A somewhat more benign day than expected although always a tad too breezy for getting amongst what looked to be an ever so slightly improved selection of grounded migrants. Hopes for the sea proved wide of the mark save for a Long-tailed Skua passed through off Chesil Cove.

Portland Bill
Migrants Wheatear 12, Whinchat 10, Grey Wagtail 4, Ringed Plover 3, Willow Warbler 2, with singles including Common Sandpiper, Reed Warbler and Lesser Whitethroat.
Sea passage Balearic Shearwater 28w, Sooty Shearwater 1w, petrel sp 1w.

Verne Common 
Osprey 1s.

Chesil Cove 
Balearic Shearwater 12, Sandwich Tern 9, Arctic Skua 4, Long-tailed Skua 1.

Sanderling 8, Curlew Sandpiper 5, Knot 3, Bar-tailed Godwit 3, Little Stint 1.

Selected immigrants Obs: Rusty-dot Pearl 28, Rush Veneer 3, Hummingbird Hawkmoth 2, Turnip 2, Spindle Knot-horn 1, Dark Sword grass 1, Delicate 1.
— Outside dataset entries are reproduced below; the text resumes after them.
-- pv_equiv track=rewrite | github.com/toxic-byte/learn | wave.py | is_wave_number
-- ===== SOURCE A (Python) =====
-- def is_wave_number(s):
--     if len(s) == 1:
--         return True
--     unique_chars = set(s)
--     if len(unique_chars) != 2:
--         return False
--     a, b = s[0], s[1]
--     if a == b:
--         return False
--     for i in range(len(s) - 1):
--         if s[i] == s[i + 1]:
--             return False
--     return True
-- ===== SOURCE B (Python) =====
-- def is_wave_number(s):
--     if len(s) == 1:
--         return True
--     if len(s) < 2:
--         return False
--     exp, nxt = s[0], s[1]
--     if exp == nxt:
--         return False
--     for c in s:
--         if c != exp:
--             return False
--         exp, nxt = nxt, exp
--     return True
-- ===== Notes on version B (the rewrite author's own statement) =====
-- stated objective: alternative
-- what changed: Replaced A's set-of-unique-chars cardinality check plus indexed adjacent-pair scan with a single walk that carries the expected character (swapping it each step) and compares every character against it.
import Mathlib
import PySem

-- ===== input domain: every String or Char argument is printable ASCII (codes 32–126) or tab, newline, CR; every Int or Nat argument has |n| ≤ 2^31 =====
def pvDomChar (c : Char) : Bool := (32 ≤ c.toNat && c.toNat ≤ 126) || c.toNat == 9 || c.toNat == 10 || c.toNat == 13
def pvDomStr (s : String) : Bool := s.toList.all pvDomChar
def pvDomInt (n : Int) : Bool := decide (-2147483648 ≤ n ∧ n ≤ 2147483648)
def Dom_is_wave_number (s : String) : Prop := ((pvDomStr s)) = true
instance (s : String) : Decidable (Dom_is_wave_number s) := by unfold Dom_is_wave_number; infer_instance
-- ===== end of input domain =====

-- B replaces A's unique-char-set cardinality check + indexed adjacent-pair scan by one walk
-- carrying the expected character (swapped each step); same O(n) cost, different decomposition.

-- ===== PORT A =====
def is_wave_number (s : String) : Bool :=
  let l := s.toList
  if l.length == 1 then true
  else
    let unique_chars := PySem.Set.ofList l
    if unique_chars.length != 2 then false
    else
      -- len(unique_chars) == 2 forces len(s) ≥ 2, so s[0]/s[1] never raise in Python;
      -- the `| _, _ => false` arm is unreachable (totality only).
      match PySem.List.pyGet? l 0, PySem.List.pyGet? l 1 with
      | some a, some b =>
        if a == b then false
        else (PySem.List.pyRange 0 ((l.length : Int) - 1) 1).all
               (fun i => !(PySem.List.pyGet? l i == PySem.List.pyGet? l (i + 1)))
      | _, _ => false

-- ===== PORT B =====
-- the for-loop of Source B with its early return, as structural recursion over the characters
def waveWalk (exp nxt : Char) : List Char → Bool
  | [] => true
  | c :: t => if c != exp then false else waveWalk nxt exp t

def is_wave_number_alt (s : String) : Bool :=
  let l := s.toList
  if l.length == 1 then true
  else if l.length < 2 then false
  else
    match PySem.List.pyGet? l 0, PySem.List.pyGet? l 1 with
    | some a, some b => if a == b then false else waveWalk a b l
    | none, _ => false  -- unreachable: l.length ≥ 2 here
    | some _, none => false  -- unreachable likewise

-- ===== PRECONDITION & SPEC =====
def Spec_is_wave_number (s : String) (out : Bool) : Prop := out = is_wave_number_alt s
instance (s : String) (out : Bool) : Decidable (Spec_is_wave_number s out) := by unfold Spec_is_wave_number; infer_instance

-- ===== CLAIM (what is proved, stated in full; the proofs are below) =====
def Claim_equal_is_wave_number : Prop := ∀ (s : String), Dom_is_wave_number s → Spec_is_wave_number s (is_wave_number s)

-- ===== LEMMAS AND PROOFS =====

-- no adjacent equal characters, recursively (proof-side characterisation of A's loop)
def nadj : List Char → Bool
  | a :: b :: t => (!(a == b)) && nadj (b :: t)
  | _ => true

theorem rangeAllNat_eq_nadj : ∀ l : List Char,
    (List.range (l.length - 1)).all (fun k => !(l[k]? == l[k + 1]?)) = nadj l := by
  intro l
  induction l with
  | nil => rfl
  | cons x l ih =>
    cases l with
    | nil => rfl
    | cons y t =>
      rw [show (x :: y :: t).length - 1 = t.length + 1 by simp]
      rw [List.range_succ_eq_map, List.all_cons, List.all_map]
      have h1 : ((fun k => !((x :: y :: t)[k]? == (x :: y :: t)[k + 1]?)) ∘ Nat.succ)
          = fun k => !((y :: t)[k]? == (y :: t)[k + 1]?) := by
        funext k
        simp
      rw [h1]
      have h2 : (y :: t).length - 1 = t.length := by simp
      rw [← h2, ih]
      simp [nadj]

theorem rangeAll_eq_nadj (l : List Char) :
    (PySem.List.pyRange 0 ((l.length : Int) - 1) 1).all
      (fun i => !(PySem.List.pyGet? l i == PySem.List.pyGet? l (i + 1))) = nadj l := by
  rw [PySem.List.pyRange_one, List.all_map, ← rangeAllNat_eq_nadj l]
  have hlen : (((l.length : Int) - 1) - 0).toNat = l.length - 1 := by omega
  rw [hlen]
  congr 1
  funext k
  simp only [Function.comp_apply]
  rw [show ((0 : Int) + (k : Int) + 1) = ((k + 1 : Nat) : Int) by push_cast; ring,
      show ((0 : Int) + (k : Int)) = ((k : Nat) : Int) by ring,
      PySem.List.pyGet?_natCast, PySem.List.pyGet?_natCast]

theorem wave_of : ∀ (t : List Char) (x y : Char), x ≠ y →
    (∀ c ∈ t, c = x ∨ c = y) → nadj (y :: t) = true → waveWalk x y t = true := by
  intro t
  induction t with
  | nil => intro x y _ _ _; rfl
  | cons c t ih =>
    intro x y hxy hmem hnadj
    simp only [nadj, Bool.and_eq_true] at hnadj
    have hyc : ¬ (y = c) := by simpa using hnadj.1
    have hcx : c = x := by
      rcases hmem c (by simp) with h | h
      · exact h
      · exact absurd h.symm hyc
    subst hcx
    simp only [waveWalk, bne_self_eq_false, Bool.false_eq_true, if_false]
    exact ih y c (Ne.symm hxy)
      (fun d hd => (hmem d (List.mem_cons_of_mem _ hd)).symm) hnadj.2

theorem of_wave : ∀ (t : List Char) (x y : Char), x ≠ y → waveWalk x y t = true →
    (∀ c ∈ t, c = x ∨ c = y) ∧ ∀ z, z ≠ x → nadj (z :: t) = true := by
  intro t
  induction t with
  | nil => intro x y _ _; exact ⟨by simp, fun z _ => rfl⟩
  | cons c t ih =>
    intro x y hxy hw
    have hcx : c = x := by
      by_contra hne
      simp only [waveWalk] at hw
      rw [if_pos (by simpa using hne)] at hw
      exact absurd hw (by simp)
    subst hcx
    have hw2 : waveWalk y c t = true := by simpa [waveWalk] using hw
    obtain ⟨hm, hz⟩ := ih y c (Ne.symm hxy) hw2
    refine ⟨?_, ?_⟩
    · intro d hd
      rcases List.mem_cons.mp hd with rfl | hd
      · exact Or.inl rfl
      · exact (hm d hd).symm
    · intro z hz'
      simp only [nadj, Bool.and_eq_true]
      exact ⟨by simpa using hz', hz c hxy⟩

theorem card_two_iff (t : List Char) (a b : Char) (hab : a ≠ b) :
    (PySem.Set.ofList (a :: b :: t)).length = 2 ↔ ∀ c ∈ t, c = a ∨ c = b := by
  constructor
  · intro h2 c hc
    obtain ⟨x, y, hxy⟩ := List.length_eq_two.mp h2
    have ha : a ∈ PySem.Set.ofList (a :: b :: t) := (PySem.Set.mem_ofList _ _).mpr (by simp)
    have hb : b ∈ PySem.Set.ofList (a :: b :: t) := (PySem.Set.mem_ofList _ _).mpr (by simp)
    have hcm : c ∈ PySem.Set.ofList (a :: b :: t) :=
      (PySem.Set.mem_ofList _ _).mpr (by simp [hc])
    rw [hxy] at ha hb hcm
    simp only [List.mem_cons, List.not_mem_nil, or_false] at ha hb hcm
    rcases ha with rfl | rfl <;> rcases hb with rfl | rfl <;> tauto
  · intro hmem
    have hperm : (PySem.Set.ofList (a :: b :: t)).Perm [a, b] := by
      rw [List.perm_ext_iff_of_nodup (PySem.Set.nodup_ofList _) (by simp [hab])]
      intro c
      rw [PySem.Set.mem_ofList]
      constructor
      · intro hc
        rcases List.mem_cons.mp hc with rfl | hc
        · simp
        · rcases List.mem_cons.mp hc with rfl | hc
          · simp
          · rcases hmem c hc with rfl | rfl <;> simp
      · intro hc
        rcases List.mem_cons.mp hc with rfl | hc
        · simp
        · simp only [List.mem_cons, List.not_mem_nil, or_false] at hc
          subst hc; simp
    simpa using hperm.length_eq

theorem main_cons (a b : Char) (t : List Char) (hab : a ≠ b) :
    (if ((PySem.Set.ofList (a :: b :: t)).length != 2) = true then false
     else if (a == b) = true then false else nadj (a :: b :: t))
    = (if (a == b) = true then false else waveWalk a b (a :: b :: t)) := by
  have he : (a == b) = false := by simpa using hab
  simp only [he, Bool.false_eq_true, if_false]
  by_cases hw : waveWalk a b (a :: b :: t) = true
  · have hw2 : waveWalk a b t = true := by simpa [waveWalk] using hw
    obtain ⟨hm, hz⟩ := of_wave t a b hab hw2
    have hcard : (PySem.Set.ofList (a :: b :: t)).length = 2 :=
      (card_two_iff t a b hab).mpr hm
    have hbt : nadj (b :: t) = true := hz b (Ne.symm hab)
    have hn : nadj (a :: b :: t) = true := by
      simp only [nadj, Bool.and_eq_true]
      exact ⟨by simpa using hab, hbt⟩
    simp [hcard, hn, hw]
  · have hwf : waveWalk a b (a :: b :: t) = false := by
      cases h : waveWalk a b (a :: b :: t)
      · rfl
      · exact absurd h hw
    rw [hwf]
    cases hn : nadj (a :: b :: t)
    · simp
    · by_cases hcard : (PySem.Set.ofList (a :: b :: t)).length = 2
      · exfalso
        apply hw
        have hm := (card_two_iff t a b hab).mp hcard
        have hbt : nadj (b :: t) = true := by
          have := hn
          simp only [nadj, Bool.and_eq_true] at this
          exact this.2
        simpa [waveWalk] using wave_of t a b hab hm hbt
      · simp [hcard]

-- ===== VERDICT (by name: the statement is the Claim_ definition above) =====
theorem is_wave_number_spec : Claim_equal_is_wave_number := by
  intro s _
  unfold Spec_is_wave_number
  cases hl : s.toList with
  | nil => simp [is_wave_number, is_wave_number_alt, hl, PySem.Set.ofList]
  | cons a l' =>
    cases l' with
    | nil => simp [is_wave_number, is_wave_number_alt, hl]
    | cons b t =>
      have h0 : PySem.List.pyGet? (a :: b :: t) (0 : Int) = some a :=
        PySem.List.pyGet?_zero_cons a (b :: t)
      have h1 : PySem.List.pyGet? (a :: b :: t) (1 : Int) = some b := by
        rw [show (1 : Int) = ((1 : Nat) : Int) from rfl, PySem.List.pyGet?_natCast]
        rfl
      have hc1 : ¬ (((a :: b :: t).length == 1) = true) := by simp
      have hc2 : ¬ ((a :: b :: t).length < 2) := by
        simp only [List.length_cons]; omega
      simp only [is_wave_number, is_wave_number_alt]
      rw [hl]
      rw [if_neg hc1, if_neg hc1, if_neg hc2]
      simp only [h0, h1]
      by_cases hab : a = b
      · subst hab
        simp
      · rw [rangeAll_eq_nadj (a :: b :: t)]
        exact main_cons a b t hab
-- pv_equiv track=rewrite | github.com/adnathanail/aoc | 2022/day12/utils.py | generate_square_around_point
-- ===== SOURCE A (Python) =====
-- from typing import Generator, TypeVar, Optional
--
-- def generate_square_around_point(
--     point: tuple[int, int], radius: int, max_i: int, max_j: int
-- ) -> Generator[tuple[int, int], None, None]:
--     """
--     Given a point e.g. (2, 5) and a radius e.g. 1
--     Returns a series of points forming a square centred on that point
--       starting in the top left corner, and continuing clockwise around the square
--
--     e.g.
--     ........
--     ....012.
--     ....7.3.
--     ....654.
--     ........
--
--     If the square would leave the grid, those points are emitted from the return result
--
--     e.g. for radius 3
--     ..4.....
--     ..3.....
--     ..2.....
--     ..1.....
--     ..0.....
--     """
--     min_square_i = point[0] - radius
--     max_square_i = point[0] + radius
--     min_square_j = point[1] - radius
--     max_square_j = point[1] + radius
--
--     if min_square_i >= 0:
--         for j in range(max(min_square_j, 0), min(max_square_j, max_j) + 1):
--             yield min_square_i, j
--
--     if max_square_j <= max_j:
--         for i in range(max(min_square_i + 1, 0), min(max_square_i - 1, max_i) + 1):
--             yield i, max_square_j
--
--     if max_square_i <= max_i:
--         for j in range(min(max_square_j, max_j), max(min_square_j, 0) - 1, -1):
--             yield max_square_i, j
--
--     if min_square_j >= 0:
--         for i in range(min(max_square_i - 1, max_i), max(min_square_i, -1), -1):
--             yield i, min_square_j
-- ===== SOURCE B (Python) =====
-- def generate_square_around_point(point, radius, max_i, max_j):
--     # Symmetry reduction: only the canonical TOP edge is ever emitted; the other
--     # three edges are obtained by rotating the whole frame (centre and grid box)
--     # a quarter turn clockwise four times and undoing the rotation on output.
--     ci, cj = point
--     r = radius
--     ilo, ihi, jlo, jhi = 0, max_i, 0, max_j       # grid box in the current frame
--     for q in range(4):
--         if ci - r >= ilo:                         # edge lies grid-side of the boundary it faces
--             s = q % 2                             # odd quarters do not own their corners
--             for j in range(max(cj - r + s, jlo), min(cj + r - s, jhi) + 1):
--                 i, jj = ci - r, j
--                 for _ in range(q):                # undo the frame rotations
--                     i, jj = jj, -i
--                 yield (i, jj)
--         # rotate the frame a quarter turn: (i, j) -> (-j, i)
--         ci, cj = -cj, ci
--         ilo, ihi, jlo, jhi = -jhi, -jlo, ilo, ihi
-- ===== Notes on version B (the rewrite author's own statement) =====
-- stated objective: alternative
-- what changed: B uses symmetry reduction: it only ever emits one canonical top edge, and produces the other three edges by rotating the whole frame (centre and grid box) a quarter turn clockwise four times, undoing the rotation on each output point; A instead writes four bespoke guarded loops with per-edge clamped bounds.
import Mathlib
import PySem

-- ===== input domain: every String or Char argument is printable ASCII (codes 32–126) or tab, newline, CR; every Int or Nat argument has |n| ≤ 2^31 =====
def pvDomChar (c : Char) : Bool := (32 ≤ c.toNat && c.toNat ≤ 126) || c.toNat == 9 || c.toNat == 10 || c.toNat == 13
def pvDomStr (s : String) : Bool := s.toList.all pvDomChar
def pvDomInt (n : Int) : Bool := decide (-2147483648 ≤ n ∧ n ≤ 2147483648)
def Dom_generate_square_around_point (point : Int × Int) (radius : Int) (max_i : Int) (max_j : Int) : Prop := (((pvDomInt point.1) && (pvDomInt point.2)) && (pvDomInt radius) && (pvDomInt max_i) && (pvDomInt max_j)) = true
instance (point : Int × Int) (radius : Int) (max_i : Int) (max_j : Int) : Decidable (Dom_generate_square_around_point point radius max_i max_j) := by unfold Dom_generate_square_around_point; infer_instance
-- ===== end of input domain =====

-- B emits only one canonical top edge and obtains the other three edges by rotating the whole
-- frame a quarter turn four times, undoing the rotation on output (objective: alternative
-- decomposition by symmetry reduction, same cost).
-- Both Python generators are ported as the lists of their yielded values.

-- ===== PORT A =====
def generate_square_around_point (point : Int × Int) (radius : Int) (max_i : Int) (max_j : Int) : List (Int × Int) :=
  let min_square_i := point.1 - radius
  let max_square_i := point.1 + radius
  let min_square_j := point.2 - radius
  let max_square_j := point.2 + radius
  (if min_square_i ≥ 0 then
      (PySem.List.pyRange (max min_square_j 0) (min max_square_j max_j + 1) 1).map
        (fun j => (min_square_i, j))
    else []) ++
  (if max_square_j ≤ max_j then
      (PySem.List.pyRange (max (min_square_i + 1) 0) (min (max_square_i - 1) max_i + 1) 1).map
        (fun i => (i, max_square_j))
    else []) ++
  (if max_square_i ≤ max_i then
      (PySem.List.pyRange (min max_square_j max_j) (max min_square_j 0 - 1) (-1)).map
        (fun j => (max_square_i, j))
    else []) ++
  (if min_square_j ≥ 0 then
      (PySem.List.pyRange (min (max_square_i - 1) max_i) (max min_square_i (-1)) (-1)).map
        (fun i => (i, min_square_j))
    else [])

-- ===== PORT B =====
-- state of B's loop: (ci, cj, ilo, ihi, jlo, jhi) — centre and grid box in the current frame —
-- together with the points emitted so far
def generate_square_around_point_alt (point : Int × Int) (radius : Int) (max_i : Int) (max_j : Int) : List (Int × Int) :=
  let st0 : (Int × Int × Int × Int × Int × Int) × List (Int × Int) :=
    ((point.1, point.2, 0, max_i, 0, max_j), [])
  let res := (PySem.List.pyRange 0 4 1).foldl
    (fun st q =>
      let ci := st.1.1
      let cj := st.1.2.1
      let ilo := st.1.2.2.1
      let ihi := st.1.2.2.2.1
      let jlo := st.1.2.2.2.2.1
      let jhi := st.1.2.2.2.2.2
      let out := st.2
      let out :=
        if ci - radius ≥ ilo then
          let s := PySem.Int.mod q 2
          out ++ (PySem.List.pyRange (max (cj - radius + s) jlo) (min (cj + radius - s) jhi + 1) 1).map
            (fun j => (PySem.List.pyRange 0 q 1).foldl (fun p _ => (p.2, -p.1)) (ci - radius, j))
        else out
      ((-cj, ci, -jhi, -jlo, ilo, ihi), out)) st0
  res.2

-- ===== PRECONDITION & SPEC =====
def Spec_generate_square_around_point (point : Int × Int) (radius : Int) (max_i : Int) (max_j : Int) (out : List (Int × Int)) : Prop := out = generate_square_around_point_alt point radius max_i max_j
instance (point : Int × Int) (radius : Int) (max_i : Int) (max_j : Int) (out : List (Int × Int)) : Decidable (Spec_generate_square_around_point point radius max_i max_j out) := by unfold Spec_generate_square_around_point; infer_instance

-- ===== CLAIM (what is proved, stated in full; the proofs are below) =====
def Claim_equal_generate_square_around_point : Prop := ∀ (point : Int × Int) (radius : Int) (max_i : Int) (max_j : Int), Dom_generate_square_around_point point radius max_i max_j → Spec_generate_square_around_point point radius max_i max_j (generate_square_around_point point radius max_i max_j)

-- ===== LEMMAS AND PROOFS =====

-- mapping a negation turns an ascending range into the reflected countdown
lemma map_neg_pyRange (a b : Int) (f : Int → Int × Int) :
    (PySem.List.pyRange a b 1).map (fun t => f (-t)) =
      (PySem.List.pyRange (-a) (-b) (-1)).map f := by
  rw [PySem.List.pyRange_one, PySem.List.pyRange_neg_one, List.map_map, List.map_map,
    show -a - -b = b - a from by ring]
  exact List.map_congr_left (fun k _ => by simp only [Function.comp_apply]; congr 1; ring)

-- ===== VERDICT (by name: the statement is the Claim_ definition above) =====
theorem generate_square_around_point_spec : Claim_equal_generate_square_around_point := by
  intro ⟨pi, pj⟩ radius max_i max_j _
  unfold Spec_generate_square_around_point generate_square_around_point generate_square_around_point_alt
  simp only [show PySem.List.pyRange 0 4 1 = [0, 1, 2, 3] from rfl,
    show PySem.List.pyRange 0 (0 : Int) 1 = [] from rfl,
    show PySem.List.pyRange 0 (1 : Int) 1 = [0] from rfl,
    show PySem.List.pyRange 0 (2 : Int) 1 = [0, 1] from rfl,
    show PySem.List.pyRange 0 (3 : Int) 1 = [0, 1, 2] from rfl,
    show PySem.Int.mod 0 2 = 0 from rfl, show PySem.Int.mod 1 2 = 1 from rfl,
    show PySem.Int.mod 2 2 = 0 from rfl, show PySem.Int.mod 3 2 = 1 from rfl,
    List.foldl_cons, List.foldl_nil, neg_neg, neg_zero]
  -- normalise the rotated guards, bounds and emitted points back to A's frame
  rw [show -(-pj - radius) = pj + radius from by ring,
    show -(-pi - radius) = pi + radius from by ring,
    show pj - radius + 0 = pj - radius from by ring,
    show pj + radius - 0 = pj + radius from by ring,
    show -pj - radius + 0 = -pj - radius from by ring,
    show -pj + radius - 0 = -pj + radius from by ring,
    map_neg_pyRange (max (-pj - radius) (-max_j)) (min (-pj + radius) 0 + 1)
      (fun x => (pi + radius, x)),
    map_neg_pyRange (max (-pi - radius + 1) (-max_i)) (min (-pi + radius - 1) 0 + 1)
      (fun x => (x, pj - radius)),
    show -(max (-pj - radius) (-max_j)) = min (pj + radius) max_j from by omega,
    show -(min (-pj + radius) 0 + 1) = max (pj - radius) 0 - 1 from by omega,
    show -(max (-pi - radius + 1) (-max_i)) = min (pi + radius - 1) max_i from by omega,
    show -(min (-pi + radius - 1) 0 + 1) = max (pi - radius) (-1) from by omega]
  -- the guards of the rotated frames are A's guards
  by_cases h2 : pj + radius ≤ max_j
  · rw [if_pos h2, if_pos (show -pj - radius ≥ -max_j from by omega)]
    by_cases h3 : pi + radius ≤ max_i
    · rw [if_pos h3, if_pos (show -pi - radius ≥ -max_i from by omega)]
      split_ifs <;> simp
    · rw [if_neg h3, if_neg (show ¬(-pi - radius ≥ -max_i) from by omega)]
      split_ifs <;> simp
  · rw [if_neg h2, if_neg (show ¬(-pj - radius ≥ -max_j) from by omega)]
    by_cases h3 : pi + radius ≤ max_i
    · rw [if_pos h3, if_pos (show -pi - radius ≥ -max_i from by omega)]
      split_ifs <;> simp
    · rw [if_neg h3, if_neg (show ¬(-pi - radius ≥ -max_i) from by omega)]
      split_ifs <;> simp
Nick Stantiford's Southwell Barn Owls have now got to their first flight stage and this has revealed that there are/were actually three youngsters in the box; sadly, during a scrap for a vole a couple of nights ago the smallest of the three took a tumble from the box and feathers found on the ground after dawn suggested it had been predated soon afterwards © Nick Stantiford:

6th September

Portland Bill
Migrants Wheatear 18, Grey Wagtail 15, Tree Pipit 6, Blackcap 5, Willow Warbler 5, Yellow Wagtail 3, Whinchat 2, and singles including Caspian Gull, Lesser Whitethroat and Pied Flycatcher.
Sea passage Balearic Shearwater 52 w 9e, Kittiwake 37w, Manx Shearwater 1w.

Dunlin 220, Ringed Plover 120, Sanderling 20, Knot 2 + 20e, Curlew Sandpiper 1, Little Stint 1, Bar-tailed Godwit 1.

Selected immigrants Obs: Rusty-dot Pearl 67, Rush Veneer 25, Delicate 10, Turnip 4, Vestal 1, Silver Y 1.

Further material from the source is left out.